Да, профессорское звание дают не просто так. Елена почему-то решила, что в моей квартире необходим книжный шкаф. И я, как человек ответственный, взял на себя все мелкие вопросы по его приобретению, оставив Елену один на один с главной проблемой — выбор шкафа. Первый вечер мы посвятили поискам, по объявлениям и просто в магазинах. Нашли тот, что устроил нас обоих, по объявлению бывшего секретаря Сиротского суда гражданина Гордиевского — именно так он представился. Бывший секретарь проживал в собственном доме на окраине города в самом конце Московской улицы. Шкаф продавал за ненадобностью, ибо книги проданы давно, а новых книг ни читать, ни, тем более, покупать гражданин Гордиевский не собирался, предпочитая доживать свой век, ругая всякую власть — и бывшую, и нынешнюю. Утомил он меня жутко, но Елене шкаф понравился, и я, оплатив задаток, договорился приехать за шкафом на следующий день с подводой и грузчиками. Вечером, сидя в моем кабинете, моя любимая девушка и моя экономка выбирали место для моего, надеюсь, шкафа. В какой-то момент Елена отвлеклась на меня: «Павел, ты сможешь завтра вечером самостоятельно организовать перевозку нашего шкафа?». Профессор, снимаю шляпу — вы гений!

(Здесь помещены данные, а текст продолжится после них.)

theorem pvAnyIsSome {groups : List (PySem.Set (Int × Int))} {comp : PySem.Dict (Int × Int) Int}
    {members : PySem.Dict Int (List (Int × Int))}
    (hf : List.Forall₂ pvRel groups members.items)
    (hc : ∀ (x : Int × Int) (id : Int), comp.get? x = some id ↔ ∃ e ∈ members.items, e.1 = id ∧ x ∈ e.2)
    (x : Int × Int) :
    (groups.any fun g => PySem.Set.contains g x) = (comp.get? x).isSome := by
  rcases hx : comp.get? x with _ | i
  · rw [Option.isSome_none, Bool.eq_false_iff]
    intro hany
    obtain ⟨g, hg, hgx⟩ := List.any_eq_true.1 hany
    obtain ⟨e, he, hxe⟩ := (pvMemIff hf x).1 ⟨g, hg, (PySem.Set.contains_iff g x).1 hgx⟩
    rw [(hc x e.1).2 ⟨e, he, rfl, hxe⟩] at hx
    cases hx
  · obtain ⟨e, he, -, hxe⟩ := (hc x i).1 hx
    obtain ⟨g, hg, hgx⟩ := (pvMemIff hf x).2 ⟨e, he, hxe⟩
    rw [Option.isSome_some]
    exact List.any_eq_true.2 ⟨g, hg, (PySem.Set.contains_iff g x).2 hgx⟩

theorem pvKeyPos {items : List (Int × List (Int × Int))}
    (hnd : (items.map (fun p => p.1)).Nodup) {k k' : Nat}
    (hk : k < items.length) (hk' : k' < items.length) (he : items[k].1 = items[k'].1) :
    k = k' := by
  have h1 : (items.map (fun p => p.1))[k]'(by simpa using hk)
      = (items.map (fun p => p.1))[k']'(by simpa using hk') := by
    simpa using he
  exact (hnd.getElem_inj_iff).1 h1

theorem pvFoundPairwise (a b : Int × Int) (groups : List (PySem.Set (Int × Int))) :
    (List.map Prod.fst (List.filter (fun ig => PySem.Set.contains ig.2 a || PySem.Set.contains ig.2 b)
      (PySem.List.enumerate groups 0))).Pairwise (· < ·) := by
  exact List.Pairwise.map _ (fun p q hpq => hpq)
    (List.Pairwise.filter _ (PySem.List.pairwise_lt_enumerate groups 0))

theorem pvFoundMem (a b : Int × Int) (groups : List (PySem.Set (Int × Int))) (y : Int) :
    y ∈ List.map Prod.fst (List.filter (fun ig => PySem.Set.contains ig.2 a || PySem.Set.contains ig.2 b)
      (PySem.List.enumerate groups 0)) ↔
    ∃ (k : Nat) (hk : k < groups.length), y = (k : Int) ∧
      (PySem.Set.contains groups[k] a || PySem.Set.contains groups[k] b) = true := by
  simp only [List.mem_map, List.mem_filter, PySem.List.mem_enumerate_iff]
  constructor
  · rintro ⟨⟨ky, g⟩, ⟨⟨k, hk, heq⟩, hpred⟩, rfl⟩
    obtain ⟨h1, h2⟩ := Prod.mk.injEq .. ▸ heq
    refine ⟨k, hk, by omega, ?_⟩
    rw [← h2]; exact hpred
  · rintro ⟨k, hk, rfl, hpred⟩
    exact ⟨((k : Int), groups[k]), ⟨⟨k, hk, by simp⟩, hpred⟩, rfl⟩

theorem pvExistsMemSet {α : Type} (l : List α) (k : Nat) (hk : k < l.length) (w : α)
    (P : α → Prop) :
    (∃ e ∈ l.set k w, P e) ↔ (P w ∨ ∃ (k' : Nat) (h : k' < l.length), k' ≠ k ∧ P l[k']) := by
  constructor
  · rintro ⟨e, he, hP⟩
    obtain ⟨k', hk', hge⟩ := List.mem_iff_getElem.1 he
    rw [List.getElem_set] at hge
    by_cases hkk : k = k'
    · left; rw [if_pos hkk] at hge; rw [← hge] at hP; exact hP
    · right
      rw [if_neg hkk] at hge
      exact ⟨k', by simpa using hk', fun hh => hkk hh.symm, hge ▸ hP⟩
  · rintro (hP | ⟨k', h, hne, hP⟩)
    · refine ⟨w, List.mem_iff_getElem.2 ⟨k, by simpa using hk, ?_⟩, hP⟩
      rw [List.getElem_set, if_pos rfl]
    · refine ⟨l[k'], List.mem_iff_getElem.2 ⟨k', by simpa using h, ?_⟩, hP⟩
      rw [List.getElem_set, if_neg (fun hh => hne hh.symm)]

theorem pvForall₂Append {l1 l3 : List (PySem.Set (Int × Int))} {l2 l4 : List (Int × List (Int × Int))}
    (h : List.Forall₂ pvRel l1 l2) (h2 : List.Forall₂ pvRel l3 l4) :
    List.Forall₂ pvRel (l1 ++ l3) (l2 ++ l4) := by
  induction h with
  | nil => exact h2
  | cons hr _ ih => exact List.Forall₂.cons hr ih

theorem pvP1Eq {groups' : List (PySem.Set (Int × Int))} {members' : PySem.Dict Int (List (Int × Int))}
    (hf' : List.Forall₂ pvRel groups' members'.items) :
    pvProdTop3A (groups'.map (fun g => PySem.Set.len g))
      = pvProdTop3A ((members'.values).map (fun l => (l.length : Int))) := by
  congr 1
  rw [pvLens hf']
  show _ = ((members'.items.map (fun e => e.2)).map fun l => ((l.length : Int)))
  rw [List.map_map]
  rfl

Как бы там ни было, но предложения по разработке француза я подготовил, Северский немного поправил и, в конце концов, утвердил. Основной идеей по разработке Шато Петра Сергеевича было укрепление дружеских отношений. Раз он сам так хочет, то и мы не против — будем дружить. Дружить будем по-русски, на широкую ногу, с ресторанами, рыбалками, автомобильными прогулками и душевными разговорами. Против такой дружбы еще никто не устоял. Вот только, участие Бориса в этих мероприятиях Северский предложил свести до минимума, раз уж невозможно нейтрализовать его полностью.

Глава 3

Елена сидела в моем кабинете, забравшись в кресло с ногами, уютная, как кошка и такая же сердитая.

— Что это за новый друг у вас с Борисом Натановичем образовался.

— Шато.

— Что Шато?

— Фамилия у него такая. — Я еще пытался удержать разговор в рамках легкой непринужденной беседы. — Француз он, русских кровей, поэтому зовут его Петр Сергеевич. Да и не друг он, а так — приятель.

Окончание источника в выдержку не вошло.